# Imports

In [1]:
import csv
import re
import numpy as np

# Constants

In [2]:
TRAIN = '../data/interim/train.csv'
DEV   = '../data/interim/dev.csv'
TEST  = '../data/interim/test.csv'

# Functions

In [3]:
def loader(PATH):
    with open(PATH, mode ='r')as file:
        csvFile = csv.reader(file)
        text = []
        for lines in csvFile:
            text.append(lines)
    return text


def splitter(L):
    X = []
    y = []
    for i in L:
        X.append(i[0])
        y.append(i[1])
        
    return X, y

# Load Data

In [4]:
train_data = loader(TRAIN) # Training
dev_data = loader(DEV)     # Validation
X_test = loader(TEST)      # Test

In [5]:
len(train_data), len(dev_data), len(X_test)

(100000, 10000, 10000)

In [6]:
train_data[0]

['Gotta listen to this! So creative!  Love his music - the words, the message! Some of my favorite songs on this CD. I should have bought it years ago!',
 '1']

# Tokenize

In [7]:
def tokenizer(sentence):
    """Function to find all tokens in a given sentence
    """
    tok = re.compile('[\'\"]|[A-Za-z]+|[.?!:\'\"]+')
    
    return tok.findall(sentence)

In [8]:
X_train, y_train = splitter(train_data)
X_dev, y_dev = splitter(dev_data)

In [9]:
# hand-made tokenization
print(tokenizer(X_train[0]))

['Gotta', 'listen', 'to', 'this', '!', 'So', 'creative', '!', 'Love', 'his', 'music', 'the', 'words', 'the', 'message', '!', 'Some', 'of', 'my', 'favorite', 'songs', 'on', 'this', 'CD', '.', 'I', 'should', 'have', 'bought', 'it', 'years', 'ago', '!']


In [10]:
X_train_tokens = []
for sentence in X_train:
    temp = tokenizer(sentence)
    if len(temp) > 0:
        if len(temp) > 500:
            X_train_tokens.append(temp[0:500])
        else: X_train_tokens.append(temp)
    else: X_train_tokens.append('NULL')
print(len(X_train_tokens))

100000


In [11]:
for x in X_train_tokens:
    if len(x) == 0 or len(x) > 500:
        print(x)

In [12]:
for i in X_train_tokens:
    if i == []:
        print('!!!')

In [13]:
X_dev_tokens = []
for sentence in X_dev:
    X_dev_tokens.append(tokenizer(sentence))
print(len(X_dev_tokens))

10000


In [14]:
X_test[0], X_train[0]

(['ok ok'],
 'Gotta listen to this! So creative!  Love his music - the words, the message! Some of my favorite songs on this CD. I should have bought it years ago!')

In [15]:
X_test_tokens = []
for sentence in X_test:
    X_test_tokens.append(tokenizer(str(sentence)))
print(len(X_test_tokens))

10000


## Compare with library tokenizer

In [16]:
#from transformers import AutoTokenizer
#tokzr = AutoTokenizer.from_pretrained('bert-base-multilingual-cased')

In [17]:
# AutoTokenizer tokenization
#print(tokzr.tokenize(X_train[0]))

In [18]:
import torch

if torch.cuda.is_available():       
    device = torch.device("cuda")
    print(f'There are {torch.cuda.device_count()} GPU(s) available.')
    print('Device name:', torch.cuda.get_device_name(0))

else:
    print('No GPU available, using the CPU instead.')
    device = torch.device("cpu")

There are 1 GPU(s) available.
Device name: NVIDIA GeForce RTX 2060 with Max-Q Design


In [36]:
from transformers import BertTokenizer

# Load the BERT tokenizer
tokenizer = BertTokenizer.from_pretrained('bert-base-uncased', do_lower_case=True)

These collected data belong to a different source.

-- pv_equiv track=rewrite | github.com/Derunv/prjctr | Hometask/Task_8/Cat_task.py | start_circle
-- ===== SOURCE A (Python) =====
-- def generate_cat_circle(cats: int = 100) -> list:
--     cat_circle = []
--     for i in range(cats):
--         cat_circle.append([i+1, 'hat_off'])
--     return cat_circle
--
-- def cat_round_rolls(data: list) -> list:
--     cat, hat = data
--     if hat == 'hat_off':
--         return [cat, 'hat_on']
--     else:
--         return [cat, 'hat_off']
--
-- def start_circle(rounds: int = 100, cats: int = 100) -> list:
--     cat_circle = generate_cat_circle(cats)
--     if rounds > cats:
--         raise ValueError(f'You can`t run {rounds} rounds, you have {cats} cats! Please try again. '
--                          f'Cats must be greater (or equal) than rounds. ')
--     for i in range(rounds):
--         for j in cat_circle[i::i+1]:
--             cat_circle[j[0]-1] = cat_round_rolls(j)
--     return cat_circle
-- ===== SOURCE B (Python) =====
-- def start_circle(rounds: int = 100, cats: int = 100) -> list:
--     if rounds > cats:
--         raise ValueError(f'You can`t run {rounds} rounds, you have {cats} cats! Please try again. '
--                          f'Cats must be greater (or equal) than rounds. ')
--     return [[n, 'hat_on' if sum(1 for d in range(1, rounds + 1) if n % d == 0) % 2 == 1 else 'hat_off']
--             for n in range(1, cats + 1)]
-- ===== Notes on version B (the rewrite author's own statement) =====
-- stated objective: simpler
-- what changed: Replaces the in-place slice-stride toggling over a mutable cat list with a direct per-cat divisor-count: cat n wears the hat iff its number of divisors in 1..rounds is odd.
import Mathlib
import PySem

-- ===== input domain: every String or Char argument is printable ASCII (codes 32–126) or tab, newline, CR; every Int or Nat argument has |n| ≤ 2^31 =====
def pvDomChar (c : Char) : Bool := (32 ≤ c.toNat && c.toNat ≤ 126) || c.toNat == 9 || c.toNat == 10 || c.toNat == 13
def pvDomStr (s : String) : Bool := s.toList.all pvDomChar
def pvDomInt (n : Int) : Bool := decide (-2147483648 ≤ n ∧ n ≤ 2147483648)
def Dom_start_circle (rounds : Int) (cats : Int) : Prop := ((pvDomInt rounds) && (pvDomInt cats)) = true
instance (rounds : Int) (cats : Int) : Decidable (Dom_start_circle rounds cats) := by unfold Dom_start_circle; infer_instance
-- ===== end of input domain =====

-- B replaces A's in-place slice-stride toggling with a direct per-cat divisor-count (simpler; same values).

-- ===== PORT A =====
def generate_cat_circle (cats : Int) : List (Int × String) :=
  (PySem.List.pyRange 0 cats 1).foldl (fun acc i => acc ++ [(i + 1, "hat_off")]) []

def cat_round_rolls (data : Int × String) : Int × String :=
  if data.2 == "hat_off" then (data.1, "hat_on") else (data.1, "hat_off")

-- Python raises ValueError when rounds > cats; those inputs are excluded by Pre_.
-- slice? never returns none here (step = i+1 ≥ 1), so `.getD []` is exact;
-- list assignment cat_circle[j[0]-1] = … is pySetD (the index j[0]-1 is always a valid position).
def start_circle (rounds : Int) (cats : Int) : List (Int × String) :=
  let cat_circle := generate_cat_circle cats
  (PySem.List.pyRange 0 rounds 1).foldl
    (fun cc i =>
      ((PySem.List.slice? cc (some i) none (i + 1)).getD []).foldl
        (fun cc' j => PySem.List.pySetD cc' (j.1 - 1) (cat_round_rolls j)) cc)
    cat_circle

-- ===== PORT B =====
def start_circle_alt (rounds : Int) (cats : Int) : List (Int × String) :=
  (PySem.List.pyRange 1 (cats + 1) 1).map (fun n =>
    (n, if ((PySem.List.pyRange 1 (rounds + 1) 1).countP
              (fun d => PySem.Int.mod n d == 0)) % 2 = 1
        then "hat_on" else "hat_off"))

-- ===== PRECONDITION & SPEC =====
-- Pre_ excludes exactly rounds > cats, where Python A raises ValueError.
def Pre_start_circle (rounds : Int) (cats : Int) : Prop := rounds ≤ cats
instance (rounds : Int) (cats : Int) : Decidable (Pre_start_circle rounds cats) := by unfold Pre_start_circle; infer_instance
def pvWitness_start_circle : Int × Int := (3, 5)

def Spec_start_circle (rounds : Int) (cats : Int) (out : List (Int × String)) : Prop := out = start_circle_alt rounds cats
instance (rounds : Int) (cats : Int) (out : List (Int × String)) : Decidable (Spec_start_circle rounds cats out) := by unfold Spec_start_circle; infer_instance

-- ===== CLAIM (what is proved, stated in full; the proofs are below) =====
def Claim_equal_start_circle : Prop := ∀ (rounds : Int) (cats : Int), Dom_start_circle rounds cats → Pre_start_circle rounds cats → Spec_start_circle rounds cats (start_circle rounds cats)

-- ===== LEMMAS AND PROOFS =====

-- hat string as a function of "toggled an odd number of times"
def pvHat (b : Bool) : String := if b then "hat_on" else "hat_off"

-- parity of the number of divisors of n among 1..k
def pvOdd (k n : Nat) : Bool := (List.range k).countP (fun d => (d + 1) ∣ n) % 2 = 1

-- the common intermediate value: the circle after k rounds
def pvState (L k : Nat) : List (Int × String) :=
  (List.range L).map (fun (p : Nat) => ((p : Int) + 1, pvHat (pvOdd k (p + 1))))

lemma pv_rolls_hat (n : Int) (b : Bool) :
    cat_round_rolls (n, pvHat b) = (n, pvHat (!b)) := by
  cases b <;> simp [cat_round_rolls, pvHat]

lemma pvOdd_succ (k n : Nat) :
    pvOdd (k + 1) n = if (k + 1) ∣ n then !pvOdd k n else pvOdd k n := by
  unfold pvOdd
  rw [List.range_succ, List.countP_append]
  by_cases h : (k + 1) ∣ n
  · simp only [h, if_pos]
    rcases Nat.even_or_odd ((List.range k).countP (fun d => decide ((d + 1) ∣ n))) with he | ho
    · rw [Nat.even_iff] at he; simp [h, he]; omega
    · rw [Nat.odd_iff] at ho; simp [h, ho]; omega
  · simp [h]

lemma pv_set_map_range {α : Type} (L n : Nat) (g : Nat → α) (v : α) :
    (((List.range L).map g).set n v) = (List.range L).map (fun p => if p = n then v else g p) := by
  apply List.ext_getElem
  · simp
  · intro k h1 h2
    by_cases he : n = k
    · subst he; simp
    · simp [he, Ne.symm he]

-- slice with positive stride out of a map-over-range list
lemma pv_slice_map_range {α : Type} (L i : Nat) (f : Nat → α) :
    PySem.List.slice? ((List.range L).map f) (some (i : Int)) none ((i : Int) + 1)
      = some ((List.range (L / (i + 1))).map (fun k => f (i + (i + 1) * k))) := by
  have hstep : ((i:Int) + 1) ≠ 0 := by omega
  have hnotlt : ¬ ((i:Int) + 1 < 0) := by omega
  have hpos : (0:Int) < (i:Int) + 1 := by omega
  have hge : ¬ ((i:Int) < 0) := by omega
  simp only [PySem.List.slice?, PySem.List.sliceIndices, hstep, if_neg hnotlt,
    if_pos hpos, if_neg hge, List.length_map, List.length_range, if_false]
  by_cases hiL : i < L
  · have hmin : min (i:Int) (L:Int) = (i:Int) := by omega
    simp only [hmin]
    rw [if_pos (show (i:Int) < (L:Int) by exact_mod_cast hiL)]
    rw [show ((L:Int) - (i:Int) + ((i:Int) + 1) - 1) = (L:Int) by ring]
    rw [show (((L:Int)) / ((i:Int) + 1)).toNat = L / (i + 1) by norm_cast]
    congr 1
    have hbound : ∀ x ∈ List.range (L / (i + 1)), i + (i + 1) * x < L := by
      intro x hx
      simp only [List.mem_range] at hx
      have h2 : (x + 1) * (i + 1) ≤ L := (Nat.le_div_iff_mul_le (by omega)).1 (by omega)
      have h3 : (x + 1) * (i + 1) = (i + 1) * x + i + 1 := by ring
      omega
    calc List.filterMap (fun (x : Nat) => (List.map f (List.range L))[((i:Int) + ((i:Int) + 1) * (x:Int)).toNat]?) (List.range (L / (i + 1)))
        = List.filterMap (fun (x : Nat) => some (f (i + (i + 1) * x))) (List.range (L / (i + 1))) := by
          apply List.filterMap_congr
          intro x hx
          have hidx : ((i:Int) + ((i:Int) + 1) * (x:Int)).toNat = i + (i + 1) * x := by
            have : ((i:Int) + 1) * (x:Int) = (((i+1)*x : Nat) : Int) := by push_cast; ring
            rw [this]; omega
          rw [hidx, List.getElem?_map, List.getElem?_range (hbound x hx)]
          rfl
      _ = List.map (fun k => f (i + (i + 1) * k)) (List.range (L / (i + 1))) := by
          simp
  · have hmin : min (i:Int) (L:Int) = (L:Int) := by omega
    have hdiv : L / (i + 1) = 0 := Nat.div_eq_of_lt (by omega)
    simp [hmin, hdiv]

-- setting captured values back: folding set over a list of positions
lemma pv_foldl_set {α : Type} (us : List Nat) (g : Nat → α) (v : Nat → α) (L : Nat) :
    us.foldl (fun cc u => cc.set u (v u)) ((List.range L).map g)
      = (List.range L).map (fun p => if p ∈ us then v p else g p) := by
  induction us generalizing g with
  | nil => simp
  | cons u rest ih =>
    simp only [List.foldl_cons]
    rw [pv_set_map_range L u g (v u)]
    rw [ih]
    apply List.map_congr_left
    intro p _
    by_cases hr : p ∈ rest
    · simp [hr]
    · by_cases hu : p = u <;> simp [hr, hu]

-- the membership test: p = i + (i+1)*k for some k < L/(i+1)  ↔  (i+1) ∣ (p+1), given p < L
lemma pv_mem_stride (L i p : Nat) (hp : p < L) :
    (p ∈ (List.range (L / (i + 1))).map (fun k => i + (i + 1) * k)) ↔ (i + 1) ∣ (p + 1) := by
  simp only [List.mem_map, List.mem_range]
  constructor
  · rintro ⟨k, _, rfl⟩
    exact ⟨k + 1, by ring⟩
  · rintro ⟨m, hm⟩
    have hm1 : 1 ≤ m := by
      rcases Nat.eq_zero_or_pos m with h | h
      · subst h; simp at hm
      · exact h
    obtain ⟨m', rfl⟩ : ∃ m', m = m' + 1 := ⟨m - 1, by omega⟩
    have hmul : (i + 1) * (m' + 1) = (i + 1) * m' + (i + 1) := by ring
    have h2 : (m' + 1) * (i + 1) ≤ L := by rw [Nat.mul_comm]; omega
    have := (Nat.le_div_iff_mul_le (by omega : 0 < i + 1)).2 h2
    refine ⟨m', by omega, by omega⟩

-- one round: round k toggles exactly the cats whose number is divisible by k+1
lemma pv_round (L k : Nat) :
    (((PySem.List.slice? (pvState L k) (some (k:Int)) none ((k:Int) + 1)).getD []).foldl
        (fun cc' j => PySem.List.pySetD cc' (j.1 - 1) (cat_round_rolls j)) (pvState L k))
      = pvState L (k + 1) := by
  unfold pvState
  rw [pv_slice_map_range]
  simp only [Option.getD_some]
  rw [show (List.range (L / (k + 1))).map
        (fun k' => ((((k + (k + 1) * k' : Nat)) : Int) + 1, pvHat (pvOdd k ((k + (k + 1) * k') + 1))))
      = ((List.range (L / (k + 1))).map (fun k' => k + (k + 1) * k')).map
        (fun (p : Nat) => ((p : Int) + 1, pvHat (pvOdd k (p + 1)))) by rw [List.map_map]; rfl]
  rw [List.foldl_map]
  have hbody : ∀ (cc : List (Int × String)) (u : Nat),
      PySem.List.pySetD cc ((((u : Int) + 1, pvHat (pvOdd k (u + 1))) : Int × String).1 - 1)
          (cat_round_rolls ((u : Int) + 1, pvHat (pvOdd k (u + 1))))
        = cc.set u (cat_round_rolls ((u : Int) + 1, pvHat (pvOdd k (u + 1)))) := by
    intro cc u
    have : ((u : Int) + 1 - 1) = (u : Int) := by omega
    rw [show (((u : Int) + 1, pvHat (pvOdd k (u + 1))) : Int × String).1 = (u : Int) + 1 from rfl, this]
    simp
  simp only [hbody]
  rw [pv_foldl_set]
  apply List.map_congr_left
  intro p hp
  simp only [List.mem_range] at hp
  simp only [pv_mem_stride L k p hp, pvOdd_succ]
  by_cases h : (k + 1) ∣ (p + 1)
  · simp [h, pv_rolls_hat]
  · simp [h]

-- the full outer loop, for a Nat number of rounds
lemma pv_outer (L r : Nat) :
    (PySem.List.pyRange 0 (r : Int) 1).foldl
      (fun cc i =>
        ((PySem.List.slice? cc (some i) none (i + 1)).getD []).foldl
          (fun cc' j => PySem.List.pySetD cc' (j.1 - 1) (cat_round_rolls j)) cc)
      (pvState L 0) = pvState L r := by
  induction r with
  | zero => simp [PySem.List.pyRange_one_eq_nil]
  | succ r ih =>
    rw [show ((r + 1 : Nat) : Int) = (r : Int) + 1 by push_cast; ring]
    rw [PySem.List.pyRange_one_succ_right (by omega : (0:Int) ≤ (r:Int))]
    rw [List.foldl_append, ih]
    simp only [List.foldl_cons, List.foldl_nil]
    exact pv_round L r

lemma pv_generate (cats : Int) : generate_cat_circle cats = pvState cats.toNat 0 := by
  unfold generate_cat_circle pvState
  rw [PySem.List.foldl_append_singleton_eq_map]
  rw [PySem.List.pyRange_one, List.map_map, List.nil_append,
      show (cats - 0).toNat = cats.toNat by norm_num]
  apply List.map_congr_left
  intro k _
  simp [pvOdd, pvHat]

lemma pv_alt_eq (rounds cats : Int) :
    start_circle_alt rounds cats = pvState cats.toNat rounds.toNat := by
  unfold start_circle_alt pvState
  rw [PySem.List.pyRange_one 1 (cats + 1), show (cats + 1 - 1).toNat = cats.toNat by omega,
      List.map_map]
  apply List.map_congr_left
  intro p _
  refine Prod.ext (by simp; ring) ?_
  have hcnt : (PySem.List.pyRange 1 (rounds + 1) 1).countP
        (fun d => PySem.Int.mod (1 + (p : Int)) d == 0)
      = (List.range rounds.toNat).countP (fun d => (d + 1) ∣ (p + 1)) := by
    rw [PySem.List.pyRange_one 1 (rounds + 1), show (rounds + 1 - 1).toNat = rounds.toNat by omega,
        List.countP_map]
    apply List.countP_congr
    intro d _
    have : (1 + (d : Int)) ∣ (1 + (p : Int)) ↔ (d + 1) ∣ (p + 1) := by
      rw [show (1 + (d : Int)) = ((d + 1 : Nat) : Int) by push_cast; ring,
          show (1 + (p : Int)) = ((p + 1 : Nat) : Int) by push_cast; ring]
      exact Int.natCast_dvd_natCast
    simp [Function.comp, PySem.Int.mod_eq_zero_iff_dvd, this]
  simp only [pvHat, pvOdd]
  by_cases h : (List.range rounds.toNat).countP (fun d => (d + 1) ∣ (p + 1)) % 2 = 1 <;>
    simp [h] <;> omega

lemma pv_A_eq (rounds cats : Int) :
    start_circle rounds cats = pvState cats.toNat rounds.toNat := by
  unfold start_circle
  rw [pv_generate]
  by_cases h0 : 0 ≤ rounds
  · rw [show rounds = ((rounds.toNat : Int)) by omega]
    exact pv_outer cats.toNat rounds.toNat
  · rw [PySem.List.pyRange_one_eq_nil (by omega : rounds ≤ 0), List.foldl_nil,
        show rounds.toNat = 0 by omega]

-- ===== VERDICT (by name: the statement is the Claim_ definition above) =====
theorem start_circle_spec : Claim_equal_start_circle := by
  intro rounds cats _ _
  unfold Spec_start_circle
  rw [pv_A_eq, pv_alt_eq]
theorem pvGoSingle (a b : Char) (fuel : Nat) : ∀ (l acc : List Char), l.length ≤ fuel →
    PySem.Chars.replace.go [a] [b] fuel l acc
      = acc.reverse ++ l.map (fun c => if c = a then b else c) := by
  induction fuel with
  | zero => intro l acc h
            have : l = [] := List.eq_nil_of_length_eq_zero (by omega)
            subst this; simp [PySem.Chars.replace.go]
  | succ f ih =>
    intro l acc h
    cases l with
    | nil => simp [PySem.Chars.replace.go]
    | cons c t =>
      rw [PySem.Chars.replace.go]
      by_cases hc : c = a
      · subst hc
        have hp : [c].isPrefixOf (c :: t) = true := by simp [List.isPrefixOf]
        simp only [hp, if_pos, List.length_cons, List.length_nil, List.drop_succ_cons,
          List.drop_zero, List.reverse_singleton, List.singleton_append]
        rw [ih t (b :: acc) (by simp at h ⊢; omega)]
        simp
      · have hp : [a].isPrefixOf (c :: t) = false := by
          simp [List.isPrefixOf]; exact fun hh => hc hh.symm
        simp only [hp, Bool.false_eq_true, if_false]
        rw [ih t (c :: acc) (by simp at h ⊢; omega)]
        simp [hc]

theorem pvReplaceSingle (a b : Char) (l : List Char) :
    PySem.Chars.replace l [a] [b] = l.map (fun c => if c = a then b else c) := by
  have h : ([a] : List Char).isEmpty = false := rfl
  rw [PySem.Chars.replace, h]
  simpa using pvGoSingle a b l.length l [] le_rfl

theorem pvGoDD (fuel : Nat) : ∀ (l acc : List Char), l.length ≤ fuel →
    PySem.Chars.replace.go ['-','-'] ['-'] fuel l acc = acc.reverse ++ pvRep l := by
  induction fuel with
  | zero => intro l acc h
            have : l = [] := List.eq_nil_of_length_eq_zero (by omega)
            subst this; simp [PySem.Chars.replace.go, pvRep]
  | succ f ih =>
    intro l acc h
    cases l with
    | nil => simp [PySem.Chars.replace.go, pvRep]
    | cons c t =>
      by_cases hc : c = '-'
      · subst hc
        cases t with
        | nil =>
          rw [PySem.Chars.replace.go]
          have hp : ['-','-'].isPrefixOf ['-'] = false := by decide
          simp only [hp, Bool.false_eq_true, if_false]
          rw [ih [] ('-' :: acc) (by simp)]
          simp [pvRep]
        | cons d t' =>
          by_cases hd : d = '-'
          · subst hd
            rw [PySem.Chars.replace.go]
            have hp : ['-','-'].isPrefixOf ('-' :: '-' :: t') = true := by simp [List.isPrefixOf]
            simp only [hp, if_pos, List.length_cons, List.length_nil, List.drop_succ_cons,
              List.drop_zero, List.reverse_cons, List.reverse_nil, List.nil_append,
              List.singleton_append]
            rw [ih t' ('-' :: acc) (by simp at h ⊢; omega)]
            simp [pvRep]
          · rw [PySem.Chars.replace.go]
            have hp : ['-','-'].isPrefixOf ('-' :: d :: t') = false := by
              simp [List.isPrefixOf]; exact fun hh => hd hh.symm
            simp only [hp, Bool.false_eq_true, if_false]
            rw [ih (d :: t') ('-' :: acc) (by simp at h ⊢; omega)]
            rw [pvRep_hyphen_cons_ne d t' hd]
            simp
      · rw [PySem.Chars.replace.go]
        have hp : ['-','-'].isPrefixOf (c :: t) = false := by
          cases t <;> simp [List.isPrefixOf] <;> exact fun hh => absurd hh.symm hc
        simp only [hp, Bool.false_eq_true, if_false]
        rw [ih t (c :: acc) (by simp at h ⊢; omega)]
        rw [pvRep_cons_ne c t hc]
        simp

theorem pvReplaceDD (w : List Char) : PySem.Chars.replace w ['-','-'] ['-'] = pvRep w := by
  have h : (['-','-'] : List Char).isEmpty = false := rfl
  rw [PySem.Chars.replace, h]
  simpa using pvGoDD w.length w [] le_rfl

theorem pvRep_len (w : List Char) : (pvRep w).length ≤ w.length := by
  induction w using pvRep.induct <;> simp [pvRep] <;> omega

theorem pvRep_fix_of_len (w : List Char) (h : (pvRep w).length = w.length) : pvRep w = w := by
  induction w using pvRep.induct with
  | case1 t ih =>
    exfalso; have := pvRep_len t; simp [pvRep] at h; omega
  | case2 c t hne ih =>
    rw [pvRep_cons₂ c t (fun t' hh => hne t' hh.1 hh.2)] at h ⊢
    simp at h
    rw [ih h]
  | case3 => rfl

theorem pvCollapse_rep (w : List Char) : ∀ prev, pvCollapse (pvRep w) prev = pvCollapse w prev := by
  induction w using pvRep.induct with
  | case1 t ih =>
    intro prev
    simp only [pvRep, pvCollapse, if_pos]
    cases prev <;> simp [ih]
  | case2 c t hne ih =>
    intro prev
    rw [pvRep_cons₂ c t (fun t' hh => hne t' hh.1 hh.2)]
    by_cases hc : c = '-' <;> cases prev <;> simp [pvCollapse, hc, ih]
  | case3 => intro prev; rfl
-- pv_equiv track=rewrite | github.com/MicaelPresotto/INE5421 | LL1_Micael.py | getBodyFirst
-- ===== SOURCE A (Python) =====
-- def is_terminal(symbol):
--     return symbol.islower()
--
-- def getBodyFirst(production:str, firsts:dict):
--     body_firsts = set()
--     for i,symbol in enumerate(production):
--         if is_terminal(symbol) and i==0 or symbol=="&":
--             return {symbol}
--         if not is_terminal(symbol) and i==0 and "&" not in firsts[symbol]:
--             return firsts[symbol]
--         body_firsts.update(firsts[symbol])
--         body_firsts.discard("&")
--         for char in production[1:]:
--             if is_terminal(char):
--                 body_firsts.add(char)
--                 return body_firsts
--             if "&" in firsts[char]:
--                 body_firsts.update(firsts[char])
--                 body_firsts.discard("&")
--                 continue
--             body_firsts.update(firsts[char])
--             return body_firsts
--     count_epsilon = 0
--     for char in production:
--         if is_terminal(char) or char=="&":
--             break
--         else:
--             if "&" in firsts[char]:
--                 count_epsilon+=1
--                 continue
--             else:
--                 break
--     if count_epsilon==len(production):
--         body_firsts.add("&")
--
--     return body_firsts
-- ===== SOURCE B (Python) =====
-- def is_terminal(symbol):
--     return symbol.islower()
--
-- def getBodyFirst(production: str, firsts: dict):
--     # Single left-to-right pass: FIRST of a concatenation with epsilon propagation.
--     result = set()
--     for symbol in production:
--         if is_terminal(symbol) or symbol == "&":
--             result.add(symbol)
--             return result
--         f = set(firsts[symbol])
--         result |= f - {"&"}
--         if "&" not in f:
--             return result
--     result.add("&")
--     return result
-- ===== Notes on version B (the rewrite author's own statement) =====
-- stated objective: simpler
-- what changed: A's outer enumerate loop re-runs an inner scan over production[1:] on every iteration plus a final count_epsilon pass; B is one plain left-to-right pass computing FIRST of the concatenation with epsilon propagation.
-- outside the precondition, e.g. on getBodyFirst('A&', {'A': ['x', '&'], '&': ['y']}): A returns {'x', 'y'}, B returns {'&', 'x'}; on getBodyFirst('AB', {'A': ['a']}): A returns {'a'}, B returns {'a'}
import Mathlib
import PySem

# Create a function to tokenize a set of texts
def preprocessing_for_bert(data):
    """Perform required preprocessing steps for pretrained BERT.
    @param    data (np.array): Array of texts to be processed.
    @return   input_ids (torch.Tensor): Tensor of token ids to be fed to a model.
    @return   attention_masks (torch.Tensor): Tensor of indices specifying which
                  tokens should be attended to by the model.
    """
    # Create empty lists to store outputs
    input_ids = []
    attention_masks = []

    # For every sentence...
    for sent in data:
        # `encode_plus` will:
        #    (1) Tokenize the sentence
        #    (2) Add the `[CLS]` and `[SEP]` token to the start and end
        #    (3) Truncate/Pad sentence to max length
        #    (4) Map tokens to their IDs
        #    (5) Create attention mask
        #    (6) Return a dictionary of outputs
        encoded_sent = tokenizer.encode_plus(
            text=sent,  # Preprocess sentence
            add_special_tokens=True,        # Add `[CLS]` and `[SEP]`
            max_length=MAX_LEN,                  # Max length to truncate/pad
            padding='max_length',         # Pad sentence to max length
            #return_tensors='pt',           # Return PyTorch tensor
            return_attention_mask=True,      # Return attention mask
            truncation = True
            )
        
        # Add the outputs to the lists
        input_ids.append(encoded_sent.get('input_ids'))
        attention_masks.append(encoded_sent.get('attention_mask'))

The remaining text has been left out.